Experimental test datasets for Fast and Scalable Implementation of the Bayesian SVM
datasetposted on 29.12.2017, 18:22 by Florian Wenzel, Théo Galy-Fajou, Matthäus Deutsch, Marius Kloft
This record contains seven real-world test datasets used in experiments with the Bayesian SVM algorithm in the ECML PKDD 2017 paper; Wenzel et al.: Bayesian Nonlinear Support Vector Machines for Big Data.

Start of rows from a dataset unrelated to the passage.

-- pv_equiv track=rewrite | github.com/PardheevKrishna/dehado-ai | donut_train/train.py | compute_field_and_document_stats
-- ===== SOURCE A (Python) =====
-- def compute_field_and_document_stats(preds, gts, keys):
--     # Field-level
--     correct_fields = sum(1 for p, g in zip(preds, gts) if p.strip() == g.strip())
--     total_fields   = len(gts)
--     wrong_fields   = total_fields - correct_fields
--
--     # Document-level
--     doc_groups = {}
--     for key, p, g in zip(keys, preds, gts):
--         doc_id = key.rsplit('_', 1)[0]
--         doc_groups.setdefault(doc_id, []).append((p.strip(), g.strip()))
--     correct_docs = sum(1 for pairs in doc_groups.values() if all(p == g for p, g in pairs))
--     total_docs   = len(doc_groups)
--     wrong_docs   = total_docs - correct_docs
--
--     return (correct_fields, wrong_fields, total_fields,
--             correct_docs, wrong_docs, total_docs)
-- ===== SOURCE B (Python) =====
-- def compute_field_and_document_stats(preds, gts, keys):
--     # Field-level: precompute a boolean correctness list
--     ok = [p.strip() == g.strip() for p, g in zip(preds, gts)]
--     correct_fields = sum(1 for o in ok if o)
--     total_fields = len(gts)
--
--     # Document-level by set algebra: a document is correct iff its id never
--     # carries a wrong field, so correct docs = all doc ids minus the bad ones
--     ids = [k.rsplit('_', 1)[0] for k, _ in zip(keys, ok)]
--     bad = {i for i, o in zip(ids, ok) if not o}
--     docs = set(ids)
--     total_docs = len(docs)
--     correct_docs = len(docs - bad)
--     return (correct_fields, total_fields - correct_fields, total_fields,
--             correct_docs, total_docs - correct_docs, total_docs)
-- ===== Notes on version B (the rewrite author's own statement) =====
-- stated objective: alternative
-- what changed: B eliminates A's dict of per-document pair lists: it precomputes a boolean correctness list and derives the document level by set algebra, correct_docs = len(set(ids) - {ids with a wrong field}), instead of grouping pairs per document and rescanning each group with all(...).
import Mathlib
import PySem

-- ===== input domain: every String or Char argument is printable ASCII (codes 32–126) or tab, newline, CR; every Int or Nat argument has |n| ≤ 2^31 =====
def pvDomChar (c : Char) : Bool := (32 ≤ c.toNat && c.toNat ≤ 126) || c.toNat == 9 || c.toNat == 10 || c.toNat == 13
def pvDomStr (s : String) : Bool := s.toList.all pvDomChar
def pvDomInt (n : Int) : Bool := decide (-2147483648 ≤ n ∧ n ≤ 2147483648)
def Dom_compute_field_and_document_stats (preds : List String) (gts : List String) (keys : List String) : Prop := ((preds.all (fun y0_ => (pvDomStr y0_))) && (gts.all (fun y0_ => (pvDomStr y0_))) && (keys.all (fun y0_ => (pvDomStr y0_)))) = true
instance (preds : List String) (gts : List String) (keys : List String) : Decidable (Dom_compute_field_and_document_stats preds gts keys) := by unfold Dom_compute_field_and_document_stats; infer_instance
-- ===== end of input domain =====

-- B drops A's dict of per-document pair lists entirely: it precomputes a boolean
-- correctness list and computes the document level by set algebra — the set of
-- all doc ids minus the set of ids carrying a wrong field (objective: alternative).

-- shared helper: key.rsplit('_', 1)[0] — everything before the LAST '_', or the whole
-- string if it contains no '_' (exact hand port; PySem has no rsplit)
def rsplitHead (s : String) : String :=
  match s.toList.reverse.dropWhile (fun c => !(c == '_')) with
  | [] => s
  | _ :: t => String.ofList t.reverse

-- ===== PORT A =====
def compute_field_and_document_stats (preds : List String) (gts : List String) (keys : List String) : Int × Int × Int × Int × Int × Int :=
  let correct_fields : Int :=
    (preds.zip gts).foldl
      (fun acc pg => if PySem.Str.strip pg.1 == PySem.Str.strip pg.2 then acc + 1 else acc) 0
  let total_fields : Int := (gts.length : Int)
  let wrong_fields : Int := total_fields - correct_fields
  -- doc_groups.setdefault(doc_id, []).append((p.strip(), g.strip()))
  let doc_groups : PySem.Dict String (List (String × String)) :=
    (keys.zip (preds.zip gts)).foldl
      (fun d x => d.modify (rsplitHead x.1) []
        (fun l => l ++ [(PySem.Str.strip x.2.1, PySem.Str.strip x.2.2)]))
      PySem.Dict.empty
  let correct_docs : Int :=
    doc_groups.values.foldl
      (fun acc pairs => if pairs.all (fun pg => pg.1 == pg.2) then acc + 1 else acc) 0
  let total_docs : Int := (doc_groups.size : Int)
  let wrong_docs : Int := total_docs - correct_docs
  (correct_fields, wrong_fields, total_fields, correct_docs, wrong_docs, total_docs)

-- ===== PORT B =====
def compute_field_and_document_stats_alt (preds : List String) (gts : List String) (keys : List String) : Int × Int × Int × Int × Int × Int :=
  -- ok = [p.strip() == g.strip() for p, g in zip(preds, gts)]
  let ok : List Bool :=
    (preds.zip gts).map (fun pg => PySem.Str.strip pg.1 == PySem.Str.strip pg.2)
  let correct_fields : Int := ok.foldl (fun acc o => if o then acc + 1 else acc) 0
  let total_fields : Int := (gts.length : Int)
  -- ids = [k.rsplit('_', 1)[0] for k, _ in zip(keys, ok)]
  let ids : List String := (keys.zip ok).map (fun x => rsplitHead x.1)
  -- bad = {i for i, o in zip(ids, ok) if not o}  (set comprehension)
  let bad : PySem.Set String :=
    PySem.Set.ofList (((ids.zip ok).filter (fun io => !io.2)).map (fun io => io.1))
  -- docs = set(ids)
  let docs : PySem.Set String := PySem.Set.ofList ids
  let total_docs : Int := PySem.Set.len docs
  -- correct_docs = len(docs - bad)
  let correct_docs : Int := PySem.Set.len (PySem.Set.diff docs bad)
  (correct_fields, total_fields - correct_fields, total_fields,
   correct_docs, total_docs - correct_docs, total_docs)

-- ===== PRECONDITION & SPEC =====
def Spec_compute_field_and_document_stats (preds : List String) (gts : List String) (keys : List String) (out : Int × Int × Int × Int × Int × Int) : Prop := out = compute_field_and_document_stats_alt preds gts keys
instance (preds : List String) (gts : List String) (keys : List String) (out : Int × Int × Int × Int × Int × Int) : Decidable (Spec_compute_field_and_document_stats preds gts keys out) := by unfold Spec_compute_field_and_document_stats; infer_instance

-- ===== CLAIM (what is proved, stated in full; the proofs are below) =====
def Claim_equal_compute_field_and_document_stats : Prop := ∀ (preds : List String) (gts : List String) (keys : List String), Dom_compute_field_and_document_stats preds gts keys → Spec_compute_field_and_document_stats preds gts keys (compute_field_and_document_stats preds gts keys)

-- ===== LEMMAS AND PROOFS =====

-- zip(ids, ok) pairs each doc id with the correctness bit of the SAME position:
-- both are images of the common triple zip, so the mixed zip is one map over it
lemma pv_ids_zip_ok (keys preds gts : List String) (f : String × String → Bool)
    (h : String → String) :
    ((keys.zip ((preds.zip gts).map f)).map (fun x => h x.1)).zip ((preds.zip gts).map f)
      = (keys.zip (preds.zip gts)).map (fun x => (h x.1, f x.2)) := by
  induction keys generalizing preds gts with
  | nil => simp
  | cons k ks ih =>
    cases preds with
    | nil => simp
    | cons p ps =>
      cases gts with
      | nil => simp
      | cons g gs => simp [ih ps gs]

-- the id list itself is the same map over the triple zip
lemma pv_ids_eq (keys preds gts : List String) (f : String × String → Bool)
    (h : String → String) :
    (keys.zip ((preds.zip gts).map f)).map (fun x => h x.1)
      = (keys.zip (preds.zip gts)).map (fun x => h x.1) := by
  induction keys generalizing preds gts with
  | nil => simp
  | cons k ks ih =>
    cases preds with
    | nil => simp
    | cons p ps =>
      cases gts with
      | nil => simp
      | cons g gs => simp [ih ps gs]

-- the keys of A's grouping dict: the distinct doc ids in first-occurrence order
lemma pvA_keys (L : List (String × String × String)) :
    (L.foldl (fun d x => d.modify (rsplitHead x.1) []
        (fun l => l ++ [(PySem.Str.strip x.2.1, PySem.Str.strip x.2.2)]))
      PySem.Dict.empty).keys
      = PySem.Set.ofList (L.map (fun x => rsplitHead x.1)) := by
  rw [PySem.Dict.keys_foldl_modify_key]
  simp [PySem.Dict.keys_empty, PySem.Set.update_nil_left]

-- the group stored under id c: the stripped pairs of the positions carrying c
lemma pvA_getD (L : List (String × String × String)) (c : String) :
    (L.foldl (fun d x => d.modify (rsplitHead x.1) []
        (fun l => l ++ [(PySem.Str.strip x.2.1, PySem.Str.strip x.2.2)]))
      PySem.Dict.empty).getD c []
      = (L.filter (fun x => rsplitHead x.1 == c)).map
          (fun x => (PySem.Str.strip x.2.1, PySem.Str.strip x.2.2)) := by
  rw [show (L.foldl (fun d x => d.modify (rsplitHead x.1) []
        (fun l => l ++ [(PySem.Str.strip x.2.1, PySem.Str.strip x.2.2)]))
      PySem.Dict.empty)
      = ((L.map (fun x => (rsplitHead x.1,
          (PySem.Str.strip x.2.1, PySem.Str.strip x.2.2)))).foldl
          (fun d p => d.modify p.1 [] (fun l => l ++ [p.2])) PySem.Dict.empty) from by
    rw [List.foldl_map]]
  rw [PySem.Dict.getD_foldl_modify_append]
  simp [List.filter_map, Function.comp_def]

lemma pvA_values (L : List (String × String × String)) :
    (L.foldl (fun d x => d.modify (rsplitHead x.1) []
        (fun l => l ++ [(PySem.Str.strip x.2.1, PySem.Str.strip x.2.2)]))
      PySem.Dict.empty).values
      = (PySem.Set.ofList (L.map (fun x => rsplitHead x.1))).map
          (fun c => (L.filter (fun x => rsplitHead x.1 == c)).map
            (fun x => (PySem.Str.strip x.2.1, PySem.Str.strip x.2.2))) := by
  have hnd : (L.foldl (fun d x => d.modify (rsplitHead x.1) []
        (fun l => l ++ [(PySem.Str.strip x.2.1, PySem.Str.strip x.2.2)]))
      PySem.Dict.empty).keys.Nodup := by
    rw [pvA_keys]; exact PySem.Set.nodup_ofList _
  rw [PySem.Dict.values_eq_map_keys _ hnd [], pvA_keys]
  simp only [pvA_getD]

lemma pvA_size (L : List (String × String × String)) :
    (L.foldl (fun d x => d.modify (rsplitHead x.1) []
        (fun l => l ++ [(PySem.Str.strip x.2.1, PySem.Str.strip x.2.2)]))
      PySem.Dict.empty).size
      = (PySem.Set.ofList (L.map (fun x => rsplitHead x.1))).length := by
  have h := congrArg List.length (pvA_keys L)
  simpa [PySem.Dict.keys, PySem.Dict.size] using h

-- A's all-over-stored-group equals the filtered scan of (id, ok) pairs, per document
lemma pv_doc (L : List (String × String × String)) (c : String) :
    ((L.filter (fun x => rsplitHead x.1 == c)).map
        (fun x => (PySem.Str.strip x.2.1, PySem.Str.strip x.2.2))).all
      (fun pg => pg.1 == pg.2)
      = ((L.map (fun x => (rsplitHead x.1,
            PySem.Str.strip x.2.1 == PySem.Str.strip x.2.2))).filter
          (fun io => io.1 == c)).all (fun io => io.2) := by
  simp [List.all_map, List.filter_map, Function.comp_def]

-- "d is not a bad id" is exactly "every (id, ok) pair at id d is ok"
lemma pv_bad (M : List (String × Bool)) (d : String) :
    (!(PySem.Set.contains
        (PySem.Set.ofList ((M.filter (fun io => !io.2)).map (fun io => io.1))) d))
      = (M.filter (fun io => io.1 == d)).all (fun io => io.2) := by
  rw [Bool.eq_iff_iff]
  simp only [Bool.not_eq_eq_eq_not, Bool.not_true, PySem.Set.contains_eq_listContains,
    List.contains_eq_mem, PySem.Set.mem_ofList, List.mem_map, List.mem_filter,
    List.all_eq_true, decide_eq_false_iff_not, not_exists, not_and,
    beq_iff_eq]
  constructor
  · intro h io him
    by_contra hb
    exact h io ⟨him.1, by simpa using hb⟩ him.2
  · intro h io hio hd
    have := h io ⟨hio.1, hd⟩
    simp [hio.2] at this

-- ===== VERDICT (by name: the statement is the Claim_ definition above) =====
theorem compute_field_and_document_stats_spec : Claim_equal_compute_field_and_document_stats := by
  intro preds gts keys _
  unfold Spec_compute_field_and_document_stats
  simp only [compute_field_and_document_stats, compute_field_and_document_stats_alt]
  rw [pv_ids_zip_ok keys preds gts
      (fun pg => PySem.Str.strip pg.1 == PySem.Str.strip pg.2) rsplitHead]
  simp only [pv_ids_eq keys preds gts
      (fun pg => PySem.Str.strip pg.1 == PySem.Str.strip pg.2) rsplitHead]
  simp only [PySem.Set.len, PySem.Set.diff, List.countP_eq_length_filter, List.foldl_map,
    pvA_values, pvA_size, PySem.List.foldl_if_add_one, zero_add,
    pv_bad, pv_doc]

For code used in the related experiments please see https://doi.org/10.6084/m9.figshare.5443627
The datasets are used in the related experiments to compare the prediction performance, the quality of the uncertainty estimates and run time of the various methods. Collectively these contain containing millions of samples. The datasets are all from the Rätsch benchmark datasets commonly used to test the accuracy of binary nonlinear classifiers.
Data files are in .data format used by Analysis Studio, a statistical analysis and data mining program. It contains mined data in a plain text, tab-delimited format, including an Analysis Studio file header. The raw data is can be openly accessed via text edit software.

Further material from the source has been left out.